Source: backend commit `7e0848d`.
### MPEG-2 (closed in same iteration)
Surfaced as "fail" against SW, but libva-vs-kdirect comparison showed both HW paths produce BIT-EXACT EQUAL output (sha=95c5905890c937d4). MPEG-2 decode through libva works correctly. The HW-vs-SW byte divergence is a hantro IDCT precision difference vs libavcodec's exact IDCT (mean diff = 0.01 byte, max = 1 byte, ~1.5% of bytes nonzero).

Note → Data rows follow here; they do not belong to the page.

-- the while/changed loop (with sufficient fuel) collapses to one flat pass
theorem pyA_while_eq_outDict (target : Int) (abc : List (String × List String))
    (d : TermDict) (total : Int) (m : Nat) (hm : 1 ≤ m) (hlt : total < target) :
    pyA_while (m + 1) target abc d total = outDict (runE target (catStream abc) d total false) := by
  obtain ⟨m', rfl⟩ : ∃ m', m = m' + 1 := ⟨m - 1, by omega⟩
  simp only [pyA_while]
  rw [if_pos hlt, pyA_forCats_eq_runE]
  cases hr : runE target (catStream abc) d total false with
  | error e => simp [outDict]
  | ok st =>
      obtain ⟨d1, t1, c1⟩ := st
      simp only [outDict]
      split
      · rename_i hc
        have ht1 : t1 < target := runE_total_lt target _ _ _ _ _ _ _ hr hlt
        have hpass2 : pyA_forCats target abc d1 t1 false = .ok (d1, t1, false) := by
          rw [pyA_forCats_eq_runE]
          exact runE_no_change target _ d1 t1 false
            (fun pr hpr => runE_all_mem target _ _ _ _ _ _ _ hr pr hpr)
        rw [if_pos ht1, hpass2]
        simp
      · rfl

-- B side: the dedup loop, specified without accumulators
def planOf (cs seen : List String) : List String :=
  match cs with
  | [] => []
  | c :: rest => if c ∈ seen then planOf rest seen else c :: planOf rest (PySem.Set.add seen c)

def seenAfter (cs seen : List String) : List String :=
  match cs with
  | [] => seen
  | c :: rest => if c ∈ seen then seenAfter rest seen else seenAfter rest (PySem.Set.add seen c)

theorem pyB_dedupSeed_eq : ∀ (cs seen plan : List String),
    pyB_dedupSeed cs seen plan = (seenAfter cs seen, plan ++ planOf cs seen) := by
  intro cs
  induction cs with
  | nil => intro seen plan; simp [pyB_dedupSeed, seenAfter, planOf]
  | cons c rest ih =>
      intro seen plan
      simp only [pyB_dedupSeed, seenAfter, planOf]
      split
      · exact ih _ _
      · rw [ih]
        simp

theorem planOf_append : ∀ (l1 l2 seen : List String),
    planOf (l1 ++ l2) seen = planOf l1 seen ++ planOf l2 (seenAfter l1 seen) := by
  intro l1
  induction l1 with
  | nil => intro l2 seen; simp [planOf, seenAfter]
  | cons c rest ih =>
      intro l2 seen
      simp only [List.cons_append, planOf, seenAfter]
      split
      · exact ih _ _
      · simp [ih]

theorem pyB_plan_eq : ∀ (seeds seen plan : List String),
    pyB_plan seeds seen plan = plan ++ planOf (seeds.flatMap pyB_seedVariants) seen := by
  intro seeds
  induction seeds with
  | nil => intro seen plan; simp [pyB_plan, planOf]
  | cons s rest ih =>
      intro seen plan
      simp only [pyB_plan, List.flatMap_cons, pyB_dedupSeed_eq]
      rw [ih, planOf_append, List.append_assoc]

-- shape lemmas: dictionaries whose items list is pre ++ (cat, b) :: rest
theorem keys_shape_aux (cat : String) (pre rest : List (String × List String)) (b : List String)
    (hn : ((pre ++ (cat, b) :: rest).map Prod.fst).Nodup) :
    cat ∉ pre.map Prod.fst ∧ cat ∉ rest.map Prod.fst := by
  rw [List.map_append, List.map_cons] at hn
  constructor
  · intro hmem
    exact (List.disjoint_of_nodup_append hn) hmem (List.mem_cons_self)
  · have h2 := (List.nodup_append.mp hn).2.1
    exact (List.nodup_cons.mp h2).1

theorem getD_shape (cat : String) (pre rest : List (String × List String)) (b : List String)
    (hn : ((pre ++ (cat, b) :: rest).map Prod.fst).Nodup) :
    PySem.Dict.getD (PySem.Dict.mk (pre ++ (cat, b) :: rest)) cat [] = b := by
  apply PySem.Dict.getD_of_mem_items
  · simp
  · simpa [PySem.Dict.keys] using hn

theorem modify_shape (cat : String) (pre rest : List (String × List String)) (b : List String)
    (f : List String → List String)
    (hn : ((pre ++ (cat, b) :: rest).map Prod.fst).Nodup) :
    PySem.Dict.modify (PySem.Dict.mk (pre ++ (cat, b) :: rest)) cat [] f =
      PySem.Dict.mk (pre ++ (cat, f b) :: rest) := by
  obtain ⟨hpre, hrest⟩ := keys_shape_aux cat pre rest b hn
  have hb := getD_shape cat pre rest b hn
  have hcontains : (PySem.Dict.mk (pre ++ (cat, b) :: rest)).contains cat = true := by
    rw [PySem.Dict.contains_iff_mem_keys]
    simp [PySem.Dict.keys]
  apply PySem.Dict.ext
  simp only [PySem.Dict.modify, hb]
  rw [PySem.Dict.items_insert_of_contains _ _ hcontains]
  rw [List.map_append, List.map_cons]
  have h1 : pre.map (fun p => if (p.1 == cat) = true then (cat, f b) else p) = pre := by
    rw [List.map_congr_left (g := id) ?_, List.map_id]
    intro p hp
    have : p.1 ≠ cat := by
      intro he; exact hpre (he ▸ List.mem_map_of_mem hp)
    simp [this]
  have h2 : rest.map (fun p => if (p.1 == cat) = true then (cat, f b) else p) = rest := by
    rw [List.map_congr_left (g := id) ?_, List.map_id]
    intro p hp
    have : p.1 ≠ cat := by
      intro he; exact hrest (he ▸ List.mem_map_of_mem hp)
    simp [this]
  rw [h1, h2]
  simp

-- the core per-category collapse: runE over one category's candidates is
-- exactly "dedup plan, then either stop inside it or append it all"
theorem runE_segment (target : Int) (cat : String) :
    ∀ (cs : List String) (pre rest : List (String × List String)) (b seen : List String)
      (total : Int) (ch : Bool),
      ((pre ++ (cat, b) :: rest).map Prod.fst).Nodup →
      (∀ x, x ∈ seen ↔ x ∈ b) →
      total < target →
      runE target (cs.map (fun c => (cat, c))) (PySem.Dict.mk (pre ++ (cat, b) :: rest)) total ch =
        (if target ≤ total + ((planOf cs seen).length : Int)
         then .error (PySem.Dict.mk (pre ++ (cat, PySem.Set.update b ((planOf cs seen).take (target - total).toNat)) :: rest))
         else .ok (PySem.Dict.mk (pre ++ (cat, PySem.Set.update b (planOf cs seen)) :: rest),
                   total + ((planOf cs seen).length : Int), ch || !(planOf cs seen).isEmpty)) := by
  intro cs
  induction cs with
  | nil =>
      intro pre rest b seen total ch hn hseen hlt
      simp only [List.map_nil, runE, planOf, List.length_nil]
      rw [if_neg (by omega)]
      simp [PySem.Set.update]
  | cons c cs ih =>
      intro pre rest b seen total ch hn hseen hlt
      have hb := getD_shape cat pre rest b hn
      simp only [List.map_cons, runE, planOf]
      by_cases hc : c ∈ seen
      · rw [hb, if_pos ((hseen c).mp hc), if_pos hc]
        exact ih pre rest b seen total ch hn hseen hlt
      · rw [hb, if_neg (fun h => hc ((hseen c).mpr h)), if_neg hc]
        have hmod := modify_shape cat pre rest b (fun v => PySem.Set.add v c) hn
        have hn' : ((pre ++ (cat, PySem.Set.add b c) :: rest).map Prod.fst).Nodup := by
          simpa [List.map_append] using hn
        have hseen' : ∀ x, x ∈ PySem.Set.add seen c ↔ x ∈ PySem.Set.add b c := by
          intro x
          rw [PySem.Set.mem_add, PySem.Set.mem_add, hseen]
        by_cases hstop : target ≤ total + 1
        · simp only [hmod]
          rw [if_pos hstop]
          have hlen : (0:Int) ≤ ((planOf cs (PySem.Set.add seen c)).length : Int) := by positivity
          rw [if_pos (by simp only [List.length_cons]; push_cast; omega)]
          have ht : (target - total).toNat = 1 := by omega
          rw [ht]
          simp [PySem.Set.update, List.take]
        · simp only [hmod]
          rw [if_neg hstop]
          rw [ih pre rest (PySem.Set.add b c) (PySem.Set.add seen c) (total + 1) true hn' hseen' (by omega)]
          have hcond : (target ≤ (total + 1) + ((planOf cs (PySem.Set.add seen c)).length : Int)) ↔
              (target ≤ total + ((c :: planOf cs (PySem.Set.add seen c)).length : Int)) := by
            simp only [List.length_cons]; push_cast; omega
          by_cases hfull : target ≤ (total + 1) + ((planOf cs (PySem.Set.add seen c)).length : Int)
          · rw [if_pos hfull, if_pos (hcond.mp hfull)]
            have hk : (target - total).toNat = (target - (total + 1)).toNat + 1 := by omega
            rw [hk]
            simp [PySem.Set.update, List.take_succ_cons]
          · rw [if_neg hfull, if_neg (fun h => hfull (hcond.mpr h))]
            simp only [PySem.Set.update, List.foldl_cons, List.length_cons, List.isEmpty_cons,
              Bool.not_false, Bool.or_true, Bool.true_or, Nat.cast_add, Nat.cast_one]
            have harith : total + 1 + ((planOf cs (PySem.Set.add seen c)).length : Int) =
                total + (((planOf cs (PySem.Set.add seen c)).length : Int) + 1) := by ring
            rw [harith]

-- single category stream as a map over the flattened variant list
theorem catStream_cons (cat : String) (b : List (String)) (tl : List (String × List String)) :
    catStream ((cat, b) :: tl) =
      (b.flatMap pyB_seedVariants).map (fun c => (cat, c)) ++ catStream tl := by
  simp only [catStream, List.flatMap_cons, List.map_flatMap, candPairs]

-- the whole stream, category by category, equals B's plan/slice pipeline
theorem runE_stream (target : Int) :
    ∀ (cur pre : List (String × List String)) (total : Int) (ch : Bool),
      ((pre ++ cur).map Prod.fst).Nodup →
      total < target →
      (outDict (runE target (catStream (cur.map (fun cv => (cv.1, PySem.List.sorted cv.2 (fun x => x) false))))
          (PySem.Dict.mk (pre ++ cur)) total ch)).items
        = pre ++ pyB_cats (target - total) cur := by
  intro cur
  induction cur with
  | nil =>
      intro pre total ch hn hlt
      simp [catStream, runE, outDict, pyB_cats]
  | cons cb tl ih =>
      intro pre total ch hn hlt
      obtain ⟨cat, b⟩ := cb
      rw [List.map_cons, catStream_cons, runE_append]
      have hseen : ∀ x, x ∈ PySem.Set.ofList b ↔ x ∈ b := fun x => PySem.Set.mem_ofList b x
      rw [runE_segment target cat ((PySem.List.sorted b (fun x => x) false).flatMap pyB_seedVariants)
            pre tl b (PySem.Set.ofList b) total ch hn hseen hlt]
      have hplanB : pyB_plan (PySem.List.sorted b (fun x => x) false) (PySem.Set.ofList b) [] =
          planOf ((PySem.List.sorted b (fun x => x) false).flatMap pyB_seedVariants) (PySem.Set.ofList b) := by
        rw [pyB_plan_eq]; simp
      have hr0 : (0:Int) ≤ target - total := by omega
      by_cases hfull : target ≤ total +
          ((planOf ((PySem.List.sorted b (fun x => x) false).flatMap pyB_seedVariants) (PySem.Set.ofList b)).length : Int)
      · rw [if_pos hfull]
        simp only [outDict, pyB_cats, hplanB]
        rw [PySem.List.slice_to _ hr0]
        have hminlen : (List.take (target - total).toNat
            (planOf ((PySem.List.sorted b (fun x => x) false).flatMap pyB_seedVariants) (PySem.Set.ofList b))).length =
            (target - total).toNat := by
          rw [List.length_take]; omega
        rw [if_pos (by rw [hminlen]; omega)]
      · rw [if_neg hfull]
        have hassoc : pre ++ (cat, PySem.Set.update b
            (planOf ((PySem.List.sorted b (fun x => x) false).flatMap pyB_seedVariants) (PySem.Set.ofList b))) :: tl =
            (pre ++ [(cat, PySem.Set.update b
              (planOf ((PySem.List.sorted b (fun x => x) false).flatMap pyB_seedVariants) (PySem.Set.ofList b)))]) ++ tl := by
          simp
        rw [hassoc]
        have hn' : (((pre ++ [(cat, PySem.Set.update b
            (planOf ((PySem.List.sorted b (fun x => x) false).flatMap pyB_seedVariants) (PySem.Set.ofList b)))]) ++ tl).map
              Prod.fst).Nodup := by
          simpa using hn
        have hih := ih (pre ++ [(cat, PySem.Set.update b
            (planOf ((PySem.List.sorted b (fun x => x) false).flatMap pyB_seedVariants) (PySem.Set.ofList b)))])
            (total + ((planOf ((PySem.List.sorted b (fun x => x) false).flatMap pyB_seedVariants) (PySem.Set.ofList b)).length : Int))
            (ch || !(planOf ((PySem.List.sorted b (fun x => x) false).flatMap pyB_seedVariants) (PySem.Set.ofList b)).isEmpty)
            hn' (by omega)
        rw [hih]
        simp only [pyB_cats, hplanB]
        rw [PySem.List.slice_to _ hr0]
        have htake : List.take (target - total).toNat
            (planOf ((PySem.List.sorted b (fun x => x) false).flatMap pyB_seedVariants) (PySem.Set.ofList b)) =
            planOf ((PySem.List.sorted b (fun x => x) false).flatMap pyB_seedVariants) (PySem.Set.ofList b) :=
          List.take_of_length_le (by omega)
        rw [htake]
        rw [if_neg (by omega)]
        have harith : target - total -
            ((planOf ((PySem.List.sorted b (fun x => x) false).flatMap pyB_seedVariants) (PySem.Set.ofList b)).length : Int) =
            target - (total + ((planOf ((PySem.List.sorted b (fun x => x) false).flatMap pyB_seedVariants) (PySem.Set.ofList b)).length : Int)) := by
          ring
        rw [harith]
        simp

Not a libva bug, not a fixable bug at this level.
No iter34 needed for MPEG-2.
### Substrate state at iter33 close
- Backend fork tip `7e0848d` (α-25 through α-30 + iter29/iter30/iter33 env-gated DIAG probes; α-25, α-29, α-30 are load-bearing fixes).

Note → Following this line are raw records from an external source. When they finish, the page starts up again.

-- pv_equiv track=rewrite | github.com/stanykey/puzzles | solution.py | _create_tree_data
-- ===== SOURCE A (Python) =====
-- def _create_tree_data(tiers: int) -> list[str]:
--     data: list[str] = []
--
--     current_tier = ['*']
--     for i in range(0, tiers):
--         current_tier.append(current_tier[-1] + '**')
--         data.extend(current_tier)
--
--     max_stars_count = len(data[-1])
--     data = [f'{line: ^{max_stars_count}}' for line in data]
--     return data
-- ===== SOURCE B (Python) =====
-- def _create_tree_data(tiers: int) -> list[str]:
--     data = ['*' * (2 * j + 1) for i in range(tiers) for j in range(i + 2)]
--     width = len(data[-1])
--     return [line.center(width) for line in data]
-- ===== Notes on version B (the rewrite author's own statement) =====
-- stated objective: simpler
-- what changed: Replaces A's loop that mutates a growing current_tier list and repeatedly extends data with a copy of it by a direct nested comprehension emitting '*'*(2*j+1), plus str.center for the padding.
import Mathlib
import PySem

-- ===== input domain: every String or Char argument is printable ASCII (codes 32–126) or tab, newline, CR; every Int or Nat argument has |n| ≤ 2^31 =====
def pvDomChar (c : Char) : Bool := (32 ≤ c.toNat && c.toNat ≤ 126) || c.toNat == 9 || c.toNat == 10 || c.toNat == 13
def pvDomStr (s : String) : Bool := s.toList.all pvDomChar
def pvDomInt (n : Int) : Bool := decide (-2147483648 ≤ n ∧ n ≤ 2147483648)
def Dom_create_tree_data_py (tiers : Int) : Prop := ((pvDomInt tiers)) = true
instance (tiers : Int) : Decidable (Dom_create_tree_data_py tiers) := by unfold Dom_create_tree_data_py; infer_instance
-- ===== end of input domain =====

-- B replaces A's loop that grows a mutated `current_tier` and repeatedly extends `data` with it
-- by a direct nested comprehension emitting '*'*(2*j+1); objective: simpler (same widths, same IndexError on tiers<=0).

-- Shared string helpers, ported by hand (no PySem primitive): exact on the inputs reached here.
-- pvCenter = Python centering with space fill (f'{line: ^{w}}' in A, line.center(w) in B): both pad
-- with (w-len)//2 spaces left and the rest right; the two Python forms agree whenever w-len is even,
-- which is the only case arising (odd width, odd line lengths).
def pvCenter (line : String) (w : Nat) : String :=
  let cs := line.toList
  if w ≤ cs.length then line
  else String.ofList (List.replicate ((w - cs.length) / 2) ' ' ++ cs ++
                  List.replicate ((w - cs.length) - (w - cs.length) / 2) ' ')

-- ===== PORT A =====
-- 'current_tier[-1]' is ported as getLast?.getD "": the list is never empty, so Python never raises there.
-- 'data[-1]' on empty data raises IndexError in Python: those inputs (tiers ≤ 0) are outside Pre_.
def create_tree_data_py (tiers : Int) : List String :=
  let st := (PySem.List.pyRange 0 tiers 1).foldl
    (fun (st : List String × List String) (_i : Int) =>
      let ct := st.2 ++ [String.ofList ((st.2.getLast?.getD "").toList ++ ['*', '*'])]
      (st.1 ++ ct, ct))
    ([], ["*"])
  let data := st.1
  let max_stars_count := (data.getLast?.getD "").toList.length
  data.map (fun line => pvCenter line max_stars_count)

-- ===== PORT B =====
-- '*' * (2*j+1) ported by hand as List.replicate (exact: the count is nonnegative here).
def create_tree_data_py_alt (tiers : Int) : List String :=
  let data := (PySem.List.pyRange 0 tiers 1).flatMap
    (fun i => (PySem.List.pyRange 0 (i + 2) 1).map
      (fun j => String.ofList (List.replicate (2 * j + 1).toNat '*')))
  let width := (data.getLast?.getD "").toList.length
  data.map (fun line => pvCenter line width)

-- ===== PRECONDITION & SPEC =====
-- Pre_ excludes tiers ≤ 0, where Python A raises IndexError on data[-1] (and Python B raises the same).
def Pre_create_tree_data_py (tiers : Int) : Prop := 1 ≤ tiers
instance (tiers : Int) : Decidable (Pre_create_tree_data_py tiers) := by unfold Pre_create_tree_data_py; infer_instance
def pvWitness_create_tree_data_py : Int := 3

def Spec_create_tree_data_py (tiers : Int) (out : List String) : Prop := out = create_tree_data_py_alt tiers
instance (tiers : Int) (out : List String) : Decidable (Spec_create_tree_data_py tiers out) := by unfold Spec_create_tree_data_py; infer_instance

-- ===== CLAIM (what is proved, stated in full; the proofs are below) =====
def Claim_equal_create_tree_data_py : Prop := ∀ (tiers : Int), Dom_create_tree_data_py tiers → Pre_create_tree_data_py tiers → Spec_create_tree_data_py tiers (create_tree_data_py tiers)

-- ===== LEMMAS AND PROOFS =====

-- canonical forms (proof-side only)
def pvTier (n : Nat) : List String :=
  (List.range (n + 1)).map (fun j => String.ofList (List.replicate (2 * j + 1) '*'))

def pvData (n : Nat) : List String :=
  (List.range n).flatMap (fun i => pvTier (i + 1))

theorem pvTier_getLast (n : Nat) :
    (pvTier n).getLast?.getD "" = String.ofList (List.replicate (2 * n + 1) '*') := by
  simp [pvTier, List.range_succ]

theorem pvTier_succ (n : Nat) :
    pvTier (n + 1) = pvTier n ++ [String.ofList (List.replicate (2 * (n + 1) + 1) '*')] := by
  simp [pvTier, List.range_succ]

-- A's loop invariant: the loop body ignores the loop variable, so only the length matters
theorem loopA_inv {a : Type} (l : List a) :
    l.foldl
      (fun (st : List String × List String) (_ : a) =>
        let ct := st.2 ++ [String.ofList ((st.2.getLast?.getD "").toList ++ ['*', '*'])]
        (st.1 ++ ct, ct))
      ([], ["*"]) = (pvData l.length, pvTier l.length) := by
  induction l using List.reverseRecOn with
  | nil =>
      simp only [List.foldl_nil, List.length_nil]
      have h1 : pvData 0 = [] := rfl
      have h2 : pvTier 0 = [String.ofList ['*']] := rfl
      rw [h1, h2]
  | append_singleton l x ih =>
      rw [List.foldl_append, ih]
      simp only [List.foldl_cons, List.foldl_nil, List.length_append, List.length_singleton]
      have hcat : String.ofList (((pvTier l.length).getLast?.getD "").toList ++ ['*', '*'])
          = String.ofList (List.replicate (2 * (l.length + 1) + 1) '*') := by
        rw [pvTier_getLast]
        congr 1
        simp only [String.toList_ofList]
        rw [show (['*', '*'] : List Char) = List.replicate 2 '*' from rfl]
        simp only [← List.replicate_add]
        congr 1
      rw [hcat, ← pvTier_succ]
      simp [pvData, List.range_succ]

-- B's data in canonical form (nonnegative bound as a Nat cast)
theorem dataB_eq (n : Nat) :
    ((PySem.List.pyRange 0 (n : Int) 1).flatMap
      (fun i => (PySem.List.pyRange 0 (i + 2) 1).map
        (fun j => String.ofList (List.replicate (2 * j + 1).toNat '*')))) = pvData n := by
  rw [PySem.List.pyRange_one]
  simp only [sub_zero, Int.toNat_natCast, List.flatMap_map]
  unfold pvData
  refine List.flatMap_congr ?_
  intro k _
  rw [PySem.List.pyRange_one]
  have h1 : (((0 : Int) + (k : Int)) + 2 - 0).toNat = k + 2 := by omega
  rw [h1]
  unfold pvTier
  rw [List.map_map]
  refine List.map_congr_left ?_
  intro j _
  simp only [Function.comp]
  have h2 : (2 * ((0 : Int) + (j : Int)) + 1).toNat = 2 * j + 1 := by omega
  rw [h2]

theorem main_eq (tiers : Int) :
    create_tree_data_py tiers = create_tree_data_py_alt tiers := by
  unfold create_tree_data_py create_tree_data_py_alt
  have hlen : (PySem.List.pyRange 0 tiers 1).length = tiers.toNat := by
    rw [PySem.List.length_pyRange_one]; omega
  have hA : ((PySem.List.pyRange 0 tiers 1).foldl
      (fun (st : List String × List String) (_i : Int) =>
        let ct := st.2 ++ [String.ofList ((st.2.getLast?.getD "").toList ++ ['*', '*'])]
        (st.1 ++ ct, ct))
      ([], ["*"])) = (pvData tiers.toNat, pvTier tiers.toNat) := by
    rw [loopA_inv (PySem.List.pyRange 0 tiers 1), hlen]
  have hB : ((PySem.List.pyRange 0 tiers 1).flatMap
      (fun i => (PySem.List.pyRange 0 (i + 2) 1).map
        (fun j => String.ofList (List.replicate (2 * j + 1).toNat '*')))) = pvData tiers.toNat := by
    by_cases ht : 0 ≤ tiers
    · have h : tiers = ((tiers.toNat : Nat) : Int) := by omega
      rw [h]; exact dataB_eq tiers.toNat
    · rw [PySem.List.pyRange_one_eq_nil (by omega)]
      have h0 : tiers.toNat = 0 := by omega
      simp [h0, pvData]
  simp only [hA, hB]

-- ===== VERDICT (by name: the statement is the Claim_ definition above) =====
theorem create_tree_data_py_spec : Claim_equal_create_tree_data_py := by
  intro tiers _ _
  exact main_eq tiers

- Kernel: `linux-fresnel-fourier 7.0-13` with iter33 kernel printk in rockchip_vpu2_hw_vp8_dec.c. NOT shipping; clean revert needed after MPEG-2 investigation.
### Memory entries
- New: `feedback_vaapi_strips_vp8_uncompressed_header.md` — ffmpeg-vaapi strips VP8 frame header (3 byte for inter, 10 bytes for keyframe) before submitting via VASliceData. libva backend must prepend matching placeholder bytes for any hardware that hard-codes the first_part_offset (hantro does).